The FISHER function in Excel calculates the Fisher transformation of a given number. This mathematical transformation is often used in statistics, particularly when working with correlation coefficients, to normalize data or make it more suitable for hypothesis testing and confidence interval estimation.

Key Features of FISHER:

  • Computes the Fisher transformation for a given input value.
  • Useful when analyzing correlation coefficients, as it stabilizes the variance and converts the correlation to a normal distribution for statistical analysis.
  • Commonly applied in hypothesis testing and regression analysis involving correlations.

Syntax:

FISHER(x)
  • x: The value to be transformed. This must be between -1 and 1 (exclusive) since it is often derived from a correlation coefficient.

Formula:

The FISHER function implements the following transformation:

FISHER(x) = 0.5 * LN((1 + x) / (1 - x))

Where LN is the natural logarithm.

Examples:

  1. Compute the Fisher transformation for a specific value:

    =FISHER(0.5)

This calculates the Fisher transformation for the correlation coefficient 0.5.
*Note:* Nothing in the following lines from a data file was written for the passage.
-- pv_equiv track=rewrite | github.com/eugnmueller-87/IRONHACK | WEEK 3/PROJECT/miro/boards.py | _note_positions
-- ===== SOURCE A (Python) =====
-- FRAME_W = 960
--
-- FRAME_H = 720
--
-- NOTE_W = 210
--
-- NOTE_H = 210
--
-- NOTE_GAP = 220
--
-- NOTES_PER_ROW = 4
--
-- def _note_positions(frame_x: int, frame_y: int, count: int):
--     positions = []
--     start_x = frame_x - (FRAME_W // 2) + NOTE_W // 2 + 30
--     start_y = frame_y - (FRAME_H // 2) + NOTE_H // 2 + 80  # leave room for frame title
--     for i in range(count):
--         col = i % NOTES_PER_ROW
--         row = i // NOTES_PER_ROW
--         positions.append((start_x + col * NOTE_GAP, start_y + row * NOTE_GAP))
--     return positions
-- ===== SOURCE B (Python) =====
-- FRAME_W = 960
--
-- FRAME_H = 720
--
-- NOTE_W = 210
--
-- NOTE_H = 210
--
-- NOTE_GAP = 220
--
-- NOTES_PER_ROW = 4
--
-- def _note_positions(frame_x: int, frame_y: int, count: int):
--     # Build the two coordinate streams separately (x by tiling one row template,
--     # y by repeating each row's y NOTES_PER_ROW times), zip them and truncate.
--     start_x = frame_x - (FRAME_W // 2) + NOTE_W // 2 + 30
--     start_y = frame_y - (FRAME_H // 2) + NOTE_H // 2 + 80
--     nrows = (count + NOTES_PER_ROW - 1) // NOTES_PER_ROW
--     xs = [start_x + c * NOTE_GAP for c in range(NOTES_PER_ROW)] * nrows
--     ys = [start_y + r * NOTE_GAP for r in range(nrows) for _ in range(NOTES_PER_ROW)]
--     return list(zip(xs, ys))[:count]
-- ===== Notes on version B (the rewrite author's own statement) =====
-- stated objective: alternative
-- what changed: Instead of one loop computing each tuple from its flat index by div/mod, B builds the x-coordinate stream by tiling a one-row template list, the y-coordinate stream by repeating each row's y four times, zips the two streams and truncates to count.
import Mathlib
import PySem

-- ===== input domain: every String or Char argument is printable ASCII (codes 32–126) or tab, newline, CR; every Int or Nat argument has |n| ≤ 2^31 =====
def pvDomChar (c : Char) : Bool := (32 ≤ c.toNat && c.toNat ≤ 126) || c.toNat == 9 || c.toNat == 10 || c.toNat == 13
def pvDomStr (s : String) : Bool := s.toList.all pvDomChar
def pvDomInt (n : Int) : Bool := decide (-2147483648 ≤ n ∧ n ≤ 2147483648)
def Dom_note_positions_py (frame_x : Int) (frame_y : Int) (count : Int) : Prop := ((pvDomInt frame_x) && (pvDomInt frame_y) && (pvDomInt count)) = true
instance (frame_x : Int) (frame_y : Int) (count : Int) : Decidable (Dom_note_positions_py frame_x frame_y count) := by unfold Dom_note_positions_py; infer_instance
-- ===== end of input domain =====

-- B builds the x and y coordinate streams separately (tiling a row template / repeating
-- each row's y), zips them and truncates to count (objective: alternative decomposition).


-- ===== PORT A =====
def note_positions_py (frame_x : Int) (frame_y : Int) (count : Int) : List (Int × Int) :=
  let start_x := frame_x - PySem.Int.floordiv 960 2 + PySem.Int.floordiv 210 2 + 30
  let start_y := frame_y - PySem.Int.floordiv 720 2 + PySem.Int.floordiv 210 2 + 80
  (PySem.List.pyRange 0 count 1).foldl
    (fun positions i =>
      positions ++ [(start_x + PySem.Int.mod i 4 * 220, start_y + PySem.Int.floordiv i 4 * 220)])
    []

-- ===== PORT B =====
def note_positions_py_alt (frame_x : Int) (frame_y : Int) (count : Int) : List (Int × Int) :=
  let start_x := frame_x - PySem.Int.floordiv 960 2 + PySem.Int.floordiv 210 2 + 30
  let start_y := frame_y - PySem.Int.floordiv 720 2 + PySem.Int.floordiv 210 2 + 80
  let nrows := PySem.Int.floordiv (count + 4 - 1) 4
  let xs := PySem.List.pyRepeat ((PySem.List.pyRange 0 4 1).map (fun c => start_x + c * 220)) nrows
  let ys := (PySem.List.pyRange 0 nrows 1).flatMap
    (fun r => (PySem.List.pyRange 0 4 1).map (fun _ => start_y + r * 220))
  PySem.List.slice (xs.zip ys) none (some count)

-- ===== PRECONDITION & SPEC =====
def Spec_note_positions_py (frame_x : Int) (frame_y : Int) (count : Int) (out : List (Int × Int)) : Prop := out = note_positions_py_alt frame_x frame_y count
instance (frame_x : Int) (frame_y : Int) (count : Int) (out : List (Int × Int)) : Decidable (Spec_note_positions_py frame_x frame_y count out) := by unfold Spec_note_positions_py; infer_instance

-- ===== CLAIM =====
def Claim_equal_note_positions_py : Prop := ∀ (frame_x : Int) (frame_y : Int) (count : Int), Dom_note_positions_py frame_x frame_y count → Spec_note_positions_py frame_x frame_y count (note_positions_py frame_x frame_y count)

-- ===== LEMMAS AND PROOFS =====

lemma pyRange04 : PySem.List.pyRange 0 4 1 = [0, 1, 2, 3] := by decide

-- B's tiled x-stream in closed form: element j is sx + (j % 4) * 220
lemma xs_eq (sx : Int) (n : Nat) :
    (List.replicate n ((PySem.List.pyRange 0 4 1).map (fun c => sx + c * 220))).flatten
      = (List.range (4 * n)).map (fun j => sx + ((j % 4 : Nat) : Int) * 220) := by
  induction n with
  | zero => simp
  | succ n ih =>
    rw [List.replicate_succ', List.flatten_append, ih]
    have h4 : 4 * (n + 1) = 4 * n + 4 := by ring
    rw [h4, List.range_add, List.map_append]
    congr 1
    simp [pyRange04, List.range_succ]

-- B's y-stream in closed form: element j is sy + (j / 4) * 220
lemma ys_eq (sy : Int) (n : Nat) :
    ((List.range n).flatMap (fun (r : Nat) => (PySem.List.pyRange 0 4 1).map (fun _ => sy + (r : Int) * 220)))
      = (List.range (4 * n)).map (fun j => sy + ((j / 4 : Nat) : Int) * 220) := by
  induction n with
  | zero => simp
  | succ n ih =>
    rw [List.range_succ, List.flatMap_append, ih]
    have h4 : 4 * (n + 1) = 4 * n + 4 := by ring
    rw [h4, List.range_add, List.map_append]
    congr 1
    simp only [pyRange04, List.range_succ]
    simp
    omega

-- A's flat loop in closed form
lemma noteA_eq (sx sy : Int) (count : Int) :
    (PySem.List.pyRange 0 count 1).foldl
      (fun positions i =>
        positions ++ [(sx + PySem.Int.mod i 4 * 220, sy + PySem.Int.floordiv i 4 * 220)]) []
    = (List.range count.toNat).map
        (fun j => (sx + ((j % 4 : Nat) : Int) * 220, sy + ((j / 4 : Nat) : Int) * 220)) := by
  rw [PySem.List.foldl_append_singleton_eq_map, PySem.List.pyRange_one, List.map_map]
  simp only [Int.sub_zero, List.nil_append]
  apply List.map_congr_left
  intro j _
  simp [Function.comp]

-- ===== VERDICT =====
theorem note_positions_py_spec : Claim_equal_note_positions_py := by
  intro fx fy count _
  unfold Spec_note_positions_py note_positions_py note_positions_py_alt
  rw [noteA_eq]
  set sx := fx - PySem.Int.floordiv 960 2 + PySem.Int.floordiv 210 2 + 30 with hsx
  set sy := fy - PySem.Int.floordiv 720 2 + PySem.Int.floordiv 210 2 + 80 with hsy
  set q := PySem.Int.floordiv (count + 4 - 1) 4 with hq
  have hys : PySem.List.pyRange 0 q 1 = List.map (fun k : Nat => ((k : Int))) (List.range q.toNat) := by
    rw [PySem.List.pyRange_one]; norm_num
  simp only [PySem.List.pyRepeat, hys, List.flatMap_map]
  rw [xs_eq, ys_eq, List.zip_map']
  by_cases hc : 0 ≤ count
  · -- count >= 0: the grid has 4*q >= count cells, slicing keeps the first count
    have hq1 : count ≤ 4 * q := by
      have := (PySem.Int.floordiv_lt_iff_lt_mul (a := count + 4 - 1) (b := 4) (q := q + 1) (by norm_num)).mp (by omega)
      omega
    have hq0 : 0 ≤ q := by
      have := (PySem.Int.le_floordiv_iff_mul_le (a := count + 4 - 1) (b := 4) (q := 0) (by norm_num)).mpr (by omega)
      omega
    rw [PySem.List.slice_to _ hc, List.map_take.symm, List.take_range]
    have hmin : min count.toNat (4 * q.toNat) = count.toNat := by omega
    rw [hmin]
  · -- count < 0: q <= 0, both sides are the empty list
    have hq0 : q ≤ 0 := by
      have := (PySem.Int.floordiv_lt_iff_lt_mul (a := count + 4 - 1) (b := 4) (q := 1) (by norm_num)).mpr (by omega)
      omega
    have hqn : q.toNat = 0 := by omega
    have hcn : count.toNat = 0 := by omega
    rw [hqn, hcn]
    simp [PySem.List.slice]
  1. Analyze a series of correlations:

Suppose you have multiple correlation coefficients in a dataset and want to normalize them for further statistical testing.

If a correlation coefficient is stored in cell A1:

```excel
=FISHER(A1)
```
  1. Using Fisher-transformed values in hypothesis testing:

Combine the FISHER function with other statistical functions to calculate confidence intervals or test hypotheses about correlation coefficients.

Notes:

  • If x is less than or equal to -1 or greater than or equal to 1, FISHER returns the #NUM! error, as the transformation is not defined for such values.
  • This function is often paired with the FISHERINV function to revert the Fisher-transformed value back into the original scale.

Applications:

  • Statistical Analysis of Correlations: Improve the properties of correlation coefficients for significance testing.
  • Hypothesis Testing: Test hypotheses about population correlations using normalized Fisher-transformed values.
  • Confidence Intervals for Correlation Studies: Calculate confidence intervals using Fisher-transformed values to ensure normality.

Tip: Use FISHER in combination with FISHERINV to easily switch between the transformed and original scale of correlation coefficients for statistical analysis.